*** EXCERPTED DATA Section Begins ***

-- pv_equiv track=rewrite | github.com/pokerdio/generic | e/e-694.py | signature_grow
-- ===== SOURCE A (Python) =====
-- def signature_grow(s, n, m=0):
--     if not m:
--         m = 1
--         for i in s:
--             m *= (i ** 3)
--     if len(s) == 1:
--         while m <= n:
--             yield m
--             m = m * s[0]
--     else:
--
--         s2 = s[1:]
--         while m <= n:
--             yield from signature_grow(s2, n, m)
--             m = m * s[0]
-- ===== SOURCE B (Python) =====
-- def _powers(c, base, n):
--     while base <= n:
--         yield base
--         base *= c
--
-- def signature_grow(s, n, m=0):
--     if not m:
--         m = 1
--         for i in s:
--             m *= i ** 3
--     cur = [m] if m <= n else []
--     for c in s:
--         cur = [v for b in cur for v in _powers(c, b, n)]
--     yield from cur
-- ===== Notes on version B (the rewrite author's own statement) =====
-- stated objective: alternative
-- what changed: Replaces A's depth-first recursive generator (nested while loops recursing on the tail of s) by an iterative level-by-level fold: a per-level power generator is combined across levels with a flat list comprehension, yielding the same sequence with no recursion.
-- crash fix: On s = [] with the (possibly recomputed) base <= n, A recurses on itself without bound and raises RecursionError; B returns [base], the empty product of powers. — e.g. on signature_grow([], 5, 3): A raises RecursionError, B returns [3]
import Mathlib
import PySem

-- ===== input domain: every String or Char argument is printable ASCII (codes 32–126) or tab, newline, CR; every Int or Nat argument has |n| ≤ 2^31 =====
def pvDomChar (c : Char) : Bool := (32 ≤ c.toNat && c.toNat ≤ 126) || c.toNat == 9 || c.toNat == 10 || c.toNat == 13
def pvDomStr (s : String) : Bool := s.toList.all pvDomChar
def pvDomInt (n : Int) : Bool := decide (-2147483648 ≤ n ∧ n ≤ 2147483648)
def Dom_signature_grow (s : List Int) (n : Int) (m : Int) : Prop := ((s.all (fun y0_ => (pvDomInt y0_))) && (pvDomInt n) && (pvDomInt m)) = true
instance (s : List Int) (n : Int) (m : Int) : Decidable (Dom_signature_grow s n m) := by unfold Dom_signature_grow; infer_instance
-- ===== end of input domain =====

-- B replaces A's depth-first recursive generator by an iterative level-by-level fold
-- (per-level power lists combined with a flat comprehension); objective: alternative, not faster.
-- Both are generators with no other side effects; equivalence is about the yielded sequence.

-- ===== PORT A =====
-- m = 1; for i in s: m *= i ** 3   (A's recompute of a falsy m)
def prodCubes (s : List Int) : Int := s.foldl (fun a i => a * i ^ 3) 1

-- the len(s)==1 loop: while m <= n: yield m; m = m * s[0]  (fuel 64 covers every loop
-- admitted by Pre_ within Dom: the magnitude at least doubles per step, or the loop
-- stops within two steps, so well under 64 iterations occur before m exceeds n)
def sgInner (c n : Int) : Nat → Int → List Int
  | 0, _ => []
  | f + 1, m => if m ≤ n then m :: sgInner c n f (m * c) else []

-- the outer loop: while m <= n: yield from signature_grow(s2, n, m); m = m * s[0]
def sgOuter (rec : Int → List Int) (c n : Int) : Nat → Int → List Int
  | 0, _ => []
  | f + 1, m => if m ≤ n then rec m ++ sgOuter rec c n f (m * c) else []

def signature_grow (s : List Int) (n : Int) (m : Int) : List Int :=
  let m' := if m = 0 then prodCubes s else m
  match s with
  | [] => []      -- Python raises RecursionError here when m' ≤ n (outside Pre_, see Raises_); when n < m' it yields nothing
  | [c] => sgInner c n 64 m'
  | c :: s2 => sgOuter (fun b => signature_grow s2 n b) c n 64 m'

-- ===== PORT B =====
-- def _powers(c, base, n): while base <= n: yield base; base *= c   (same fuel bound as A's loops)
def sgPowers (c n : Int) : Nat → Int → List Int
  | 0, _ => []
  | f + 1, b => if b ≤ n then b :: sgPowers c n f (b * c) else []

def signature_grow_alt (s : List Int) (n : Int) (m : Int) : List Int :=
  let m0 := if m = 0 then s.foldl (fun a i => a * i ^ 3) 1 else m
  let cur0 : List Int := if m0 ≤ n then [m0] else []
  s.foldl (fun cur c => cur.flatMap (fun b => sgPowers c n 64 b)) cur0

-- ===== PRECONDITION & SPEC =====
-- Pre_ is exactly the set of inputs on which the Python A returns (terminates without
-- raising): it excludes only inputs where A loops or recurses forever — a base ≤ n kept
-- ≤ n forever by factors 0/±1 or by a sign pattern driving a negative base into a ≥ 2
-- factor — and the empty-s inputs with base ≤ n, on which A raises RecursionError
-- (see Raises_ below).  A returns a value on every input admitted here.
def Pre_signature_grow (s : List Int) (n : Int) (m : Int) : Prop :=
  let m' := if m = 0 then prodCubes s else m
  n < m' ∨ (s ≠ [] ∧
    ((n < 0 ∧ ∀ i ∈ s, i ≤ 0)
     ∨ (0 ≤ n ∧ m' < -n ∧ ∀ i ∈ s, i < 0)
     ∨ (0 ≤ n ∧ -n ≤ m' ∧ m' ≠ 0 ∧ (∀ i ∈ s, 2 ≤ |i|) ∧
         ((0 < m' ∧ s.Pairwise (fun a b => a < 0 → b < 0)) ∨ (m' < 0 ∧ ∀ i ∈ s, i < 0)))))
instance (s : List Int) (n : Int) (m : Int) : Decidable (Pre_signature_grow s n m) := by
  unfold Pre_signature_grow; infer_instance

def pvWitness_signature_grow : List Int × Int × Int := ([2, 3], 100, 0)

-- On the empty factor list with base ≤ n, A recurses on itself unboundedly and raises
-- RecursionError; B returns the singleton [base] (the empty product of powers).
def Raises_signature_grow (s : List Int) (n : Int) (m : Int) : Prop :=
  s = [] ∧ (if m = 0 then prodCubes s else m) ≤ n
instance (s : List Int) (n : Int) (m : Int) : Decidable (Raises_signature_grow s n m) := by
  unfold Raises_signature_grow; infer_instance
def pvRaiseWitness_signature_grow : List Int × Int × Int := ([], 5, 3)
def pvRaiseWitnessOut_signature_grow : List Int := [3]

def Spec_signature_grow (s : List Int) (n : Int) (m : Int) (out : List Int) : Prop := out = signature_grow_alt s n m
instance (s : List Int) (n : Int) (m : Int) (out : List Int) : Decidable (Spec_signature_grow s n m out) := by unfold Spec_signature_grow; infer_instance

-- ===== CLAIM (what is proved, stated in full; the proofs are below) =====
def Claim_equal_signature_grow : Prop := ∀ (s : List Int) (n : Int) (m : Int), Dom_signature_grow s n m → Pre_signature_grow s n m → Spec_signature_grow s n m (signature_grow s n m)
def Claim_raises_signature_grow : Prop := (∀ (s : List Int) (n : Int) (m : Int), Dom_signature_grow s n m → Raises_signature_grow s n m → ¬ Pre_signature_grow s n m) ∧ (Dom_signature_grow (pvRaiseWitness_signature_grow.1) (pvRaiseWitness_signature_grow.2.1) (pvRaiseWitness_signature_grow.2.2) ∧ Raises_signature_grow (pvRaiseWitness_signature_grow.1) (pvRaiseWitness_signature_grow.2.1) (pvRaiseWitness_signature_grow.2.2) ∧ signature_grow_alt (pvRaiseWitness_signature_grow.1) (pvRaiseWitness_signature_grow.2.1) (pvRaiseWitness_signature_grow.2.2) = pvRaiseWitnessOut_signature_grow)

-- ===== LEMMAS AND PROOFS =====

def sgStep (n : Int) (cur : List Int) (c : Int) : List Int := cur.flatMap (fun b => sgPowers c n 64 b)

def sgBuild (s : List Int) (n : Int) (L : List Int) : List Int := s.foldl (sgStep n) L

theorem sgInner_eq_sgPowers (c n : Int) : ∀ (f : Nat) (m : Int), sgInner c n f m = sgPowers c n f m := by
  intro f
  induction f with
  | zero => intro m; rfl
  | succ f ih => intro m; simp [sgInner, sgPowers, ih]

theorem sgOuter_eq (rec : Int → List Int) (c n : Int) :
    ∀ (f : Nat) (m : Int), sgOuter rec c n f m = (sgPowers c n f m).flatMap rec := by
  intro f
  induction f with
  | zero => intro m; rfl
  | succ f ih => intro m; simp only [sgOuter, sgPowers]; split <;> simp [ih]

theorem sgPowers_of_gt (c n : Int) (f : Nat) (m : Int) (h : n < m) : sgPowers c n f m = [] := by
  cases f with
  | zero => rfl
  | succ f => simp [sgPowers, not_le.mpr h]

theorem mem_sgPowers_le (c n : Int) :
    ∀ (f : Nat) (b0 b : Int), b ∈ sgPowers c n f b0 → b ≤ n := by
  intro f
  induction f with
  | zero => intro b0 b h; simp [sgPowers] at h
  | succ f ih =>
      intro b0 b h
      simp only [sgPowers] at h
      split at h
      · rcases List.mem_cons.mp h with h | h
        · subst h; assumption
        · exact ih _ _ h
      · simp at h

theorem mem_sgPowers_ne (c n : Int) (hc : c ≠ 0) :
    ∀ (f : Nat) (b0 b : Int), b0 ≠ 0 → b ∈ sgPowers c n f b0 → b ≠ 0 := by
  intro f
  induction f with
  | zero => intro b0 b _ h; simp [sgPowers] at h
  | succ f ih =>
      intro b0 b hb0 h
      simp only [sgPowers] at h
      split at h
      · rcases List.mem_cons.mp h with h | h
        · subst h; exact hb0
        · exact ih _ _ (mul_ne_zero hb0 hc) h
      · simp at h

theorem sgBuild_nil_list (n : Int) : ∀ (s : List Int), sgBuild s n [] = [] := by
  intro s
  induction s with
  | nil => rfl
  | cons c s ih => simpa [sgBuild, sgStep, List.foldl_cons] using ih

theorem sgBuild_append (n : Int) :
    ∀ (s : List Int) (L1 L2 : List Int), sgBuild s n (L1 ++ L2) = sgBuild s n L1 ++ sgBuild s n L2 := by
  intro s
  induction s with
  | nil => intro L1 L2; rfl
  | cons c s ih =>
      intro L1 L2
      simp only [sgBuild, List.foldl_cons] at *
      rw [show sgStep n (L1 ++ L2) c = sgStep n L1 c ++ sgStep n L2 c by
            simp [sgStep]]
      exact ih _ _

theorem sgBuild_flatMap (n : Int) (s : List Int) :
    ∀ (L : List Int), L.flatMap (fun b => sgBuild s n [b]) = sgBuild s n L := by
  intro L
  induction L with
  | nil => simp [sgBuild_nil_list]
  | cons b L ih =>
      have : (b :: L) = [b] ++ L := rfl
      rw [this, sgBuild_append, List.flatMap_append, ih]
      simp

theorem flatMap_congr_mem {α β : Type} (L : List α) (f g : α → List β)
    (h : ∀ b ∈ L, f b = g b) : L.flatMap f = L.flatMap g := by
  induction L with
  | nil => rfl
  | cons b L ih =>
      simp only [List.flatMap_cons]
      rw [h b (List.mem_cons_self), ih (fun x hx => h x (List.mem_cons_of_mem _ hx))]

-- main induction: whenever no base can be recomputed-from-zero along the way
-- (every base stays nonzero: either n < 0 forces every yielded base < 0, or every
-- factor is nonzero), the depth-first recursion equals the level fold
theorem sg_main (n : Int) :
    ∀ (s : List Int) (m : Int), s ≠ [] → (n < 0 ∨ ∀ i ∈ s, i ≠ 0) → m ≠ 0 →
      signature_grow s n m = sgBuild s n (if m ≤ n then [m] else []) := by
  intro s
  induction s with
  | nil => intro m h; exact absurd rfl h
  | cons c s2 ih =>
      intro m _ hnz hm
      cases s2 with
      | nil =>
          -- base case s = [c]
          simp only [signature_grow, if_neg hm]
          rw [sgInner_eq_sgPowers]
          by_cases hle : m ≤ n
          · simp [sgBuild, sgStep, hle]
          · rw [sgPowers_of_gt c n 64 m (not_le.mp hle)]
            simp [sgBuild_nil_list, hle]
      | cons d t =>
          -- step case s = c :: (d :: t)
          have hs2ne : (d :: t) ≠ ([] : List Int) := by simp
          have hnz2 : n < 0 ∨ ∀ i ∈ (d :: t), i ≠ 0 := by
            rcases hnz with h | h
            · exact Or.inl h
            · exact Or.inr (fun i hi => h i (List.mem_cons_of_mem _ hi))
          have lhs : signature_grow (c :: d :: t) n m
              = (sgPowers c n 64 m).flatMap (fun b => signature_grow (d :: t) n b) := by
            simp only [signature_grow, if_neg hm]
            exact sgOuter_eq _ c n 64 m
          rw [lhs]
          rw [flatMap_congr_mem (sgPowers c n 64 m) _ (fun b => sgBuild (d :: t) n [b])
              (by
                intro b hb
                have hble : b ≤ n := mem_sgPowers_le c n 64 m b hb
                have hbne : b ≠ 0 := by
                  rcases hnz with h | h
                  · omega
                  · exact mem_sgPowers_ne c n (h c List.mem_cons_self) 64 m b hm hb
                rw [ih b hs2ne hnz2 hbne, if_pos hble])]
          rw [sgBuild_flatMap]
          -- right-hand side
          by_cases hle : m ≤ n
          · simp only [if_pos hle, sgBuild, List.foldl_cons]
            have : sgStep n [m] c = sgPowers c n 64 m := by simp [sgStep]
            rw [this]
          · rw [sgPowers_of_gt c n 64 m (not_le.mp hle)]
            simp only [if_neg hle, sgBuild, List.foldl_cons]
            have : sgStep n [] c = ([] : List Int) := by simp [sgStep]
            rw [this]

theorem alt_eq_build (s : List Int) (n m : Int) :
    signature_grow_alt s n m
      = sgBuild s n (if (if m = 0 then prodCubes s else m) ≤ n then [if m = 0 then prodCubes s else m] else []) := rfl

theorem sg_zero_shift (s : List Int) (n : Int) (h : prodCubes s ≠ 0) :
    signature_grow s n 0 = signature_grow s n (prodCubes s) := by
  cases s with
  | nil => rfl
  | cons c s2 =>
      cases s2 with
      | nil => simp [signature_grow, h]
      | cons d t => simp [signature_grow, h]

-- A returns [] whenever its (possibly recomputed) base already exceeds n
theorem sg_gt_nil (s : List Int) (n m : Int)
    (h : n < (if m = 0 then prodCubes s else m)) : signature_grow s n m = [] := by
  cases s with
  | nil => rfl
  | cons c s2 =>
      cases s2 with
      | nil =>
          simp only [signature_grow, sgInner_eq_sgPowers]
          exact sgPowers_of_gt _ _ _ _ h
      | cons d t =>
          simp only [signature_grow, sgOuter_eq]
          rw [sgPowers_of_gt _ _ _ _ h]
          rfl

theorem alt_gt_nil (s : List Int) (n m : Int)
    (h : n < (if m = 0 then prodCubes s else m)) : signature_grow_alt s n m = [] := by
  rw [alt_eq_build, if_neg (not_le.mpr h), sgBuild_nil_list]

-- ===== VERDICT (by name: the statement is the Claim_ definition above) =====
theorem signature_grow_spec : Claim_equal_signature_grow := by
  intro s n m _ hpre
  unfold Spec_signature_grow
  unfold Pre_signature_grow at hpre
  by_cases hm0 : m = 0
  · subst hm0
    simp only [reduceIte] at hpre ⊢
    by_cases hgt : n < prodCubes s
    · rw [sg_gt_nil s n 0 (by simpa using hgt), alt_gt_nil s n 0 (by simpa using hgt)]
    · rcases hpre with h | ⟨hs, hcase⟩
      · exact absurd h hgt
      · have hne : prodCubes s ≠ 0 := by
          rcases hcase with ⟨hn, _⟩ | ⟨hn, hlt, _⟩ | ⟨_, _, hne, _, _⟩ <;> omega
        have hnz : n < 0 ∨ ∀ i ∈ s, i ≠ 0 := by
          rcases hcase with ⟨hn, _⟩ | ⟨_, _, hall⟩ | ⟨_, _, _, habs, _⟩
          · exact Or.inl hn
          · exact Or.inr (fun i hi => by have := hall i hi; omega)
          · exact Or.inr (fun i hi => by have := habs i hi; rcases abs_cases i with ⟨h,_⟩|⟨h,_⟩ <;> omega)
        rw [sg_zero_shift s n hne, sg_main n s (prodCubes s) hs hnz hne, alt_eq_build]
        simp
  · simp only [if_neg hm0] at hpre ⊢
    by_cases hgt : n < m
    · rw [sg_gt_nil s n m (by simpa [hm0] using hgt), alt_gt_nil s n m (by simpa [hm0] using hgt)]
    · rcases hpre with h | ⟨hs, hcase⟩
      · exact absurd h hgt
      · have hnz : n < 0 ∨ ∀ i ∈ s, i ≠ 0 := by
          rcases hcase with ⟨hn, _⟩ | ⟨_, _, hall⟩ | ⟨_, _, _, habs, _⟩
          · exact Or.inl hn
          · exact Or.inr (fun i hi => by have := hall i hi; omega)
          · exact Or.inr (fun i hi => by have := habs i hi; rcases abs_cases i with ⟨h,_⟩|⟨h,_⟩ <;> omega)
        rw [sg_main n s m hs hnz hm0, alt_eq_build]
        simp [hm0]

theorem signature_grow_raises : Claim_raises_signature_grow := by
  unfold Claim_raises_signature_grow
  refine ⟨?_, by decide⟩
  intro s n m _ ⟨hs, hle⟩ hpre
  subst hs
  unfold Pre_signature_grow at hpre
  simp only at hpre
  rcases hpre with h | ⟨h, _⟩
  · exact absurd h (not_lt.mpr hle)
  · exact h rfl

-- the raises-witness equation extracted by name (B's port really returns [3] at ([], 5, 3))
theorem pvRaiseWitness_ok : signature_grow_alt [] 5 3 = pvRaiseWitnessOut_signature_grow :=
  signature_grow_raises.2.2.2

*** EXCERPTED DATA Section Ends ***

Among the records above, extract exactly the lines from the line with "def sgPowers (c" to the line with "let m0 := if", both lines included, and leave out the rest.

def sgPowers (c n : Int) : Nat → Int → List Int
  | 0, _ => []
  | f + 1, b => if b ≤ n then b :: sgPowers c n f (b * c) else []

def signature_grow_alt (s : List Int) (n : Int) (m : Int) : List Int :=
  let m0 := if m = 0 then s.foldl (fun a i => a * i ^ 3) 1 else m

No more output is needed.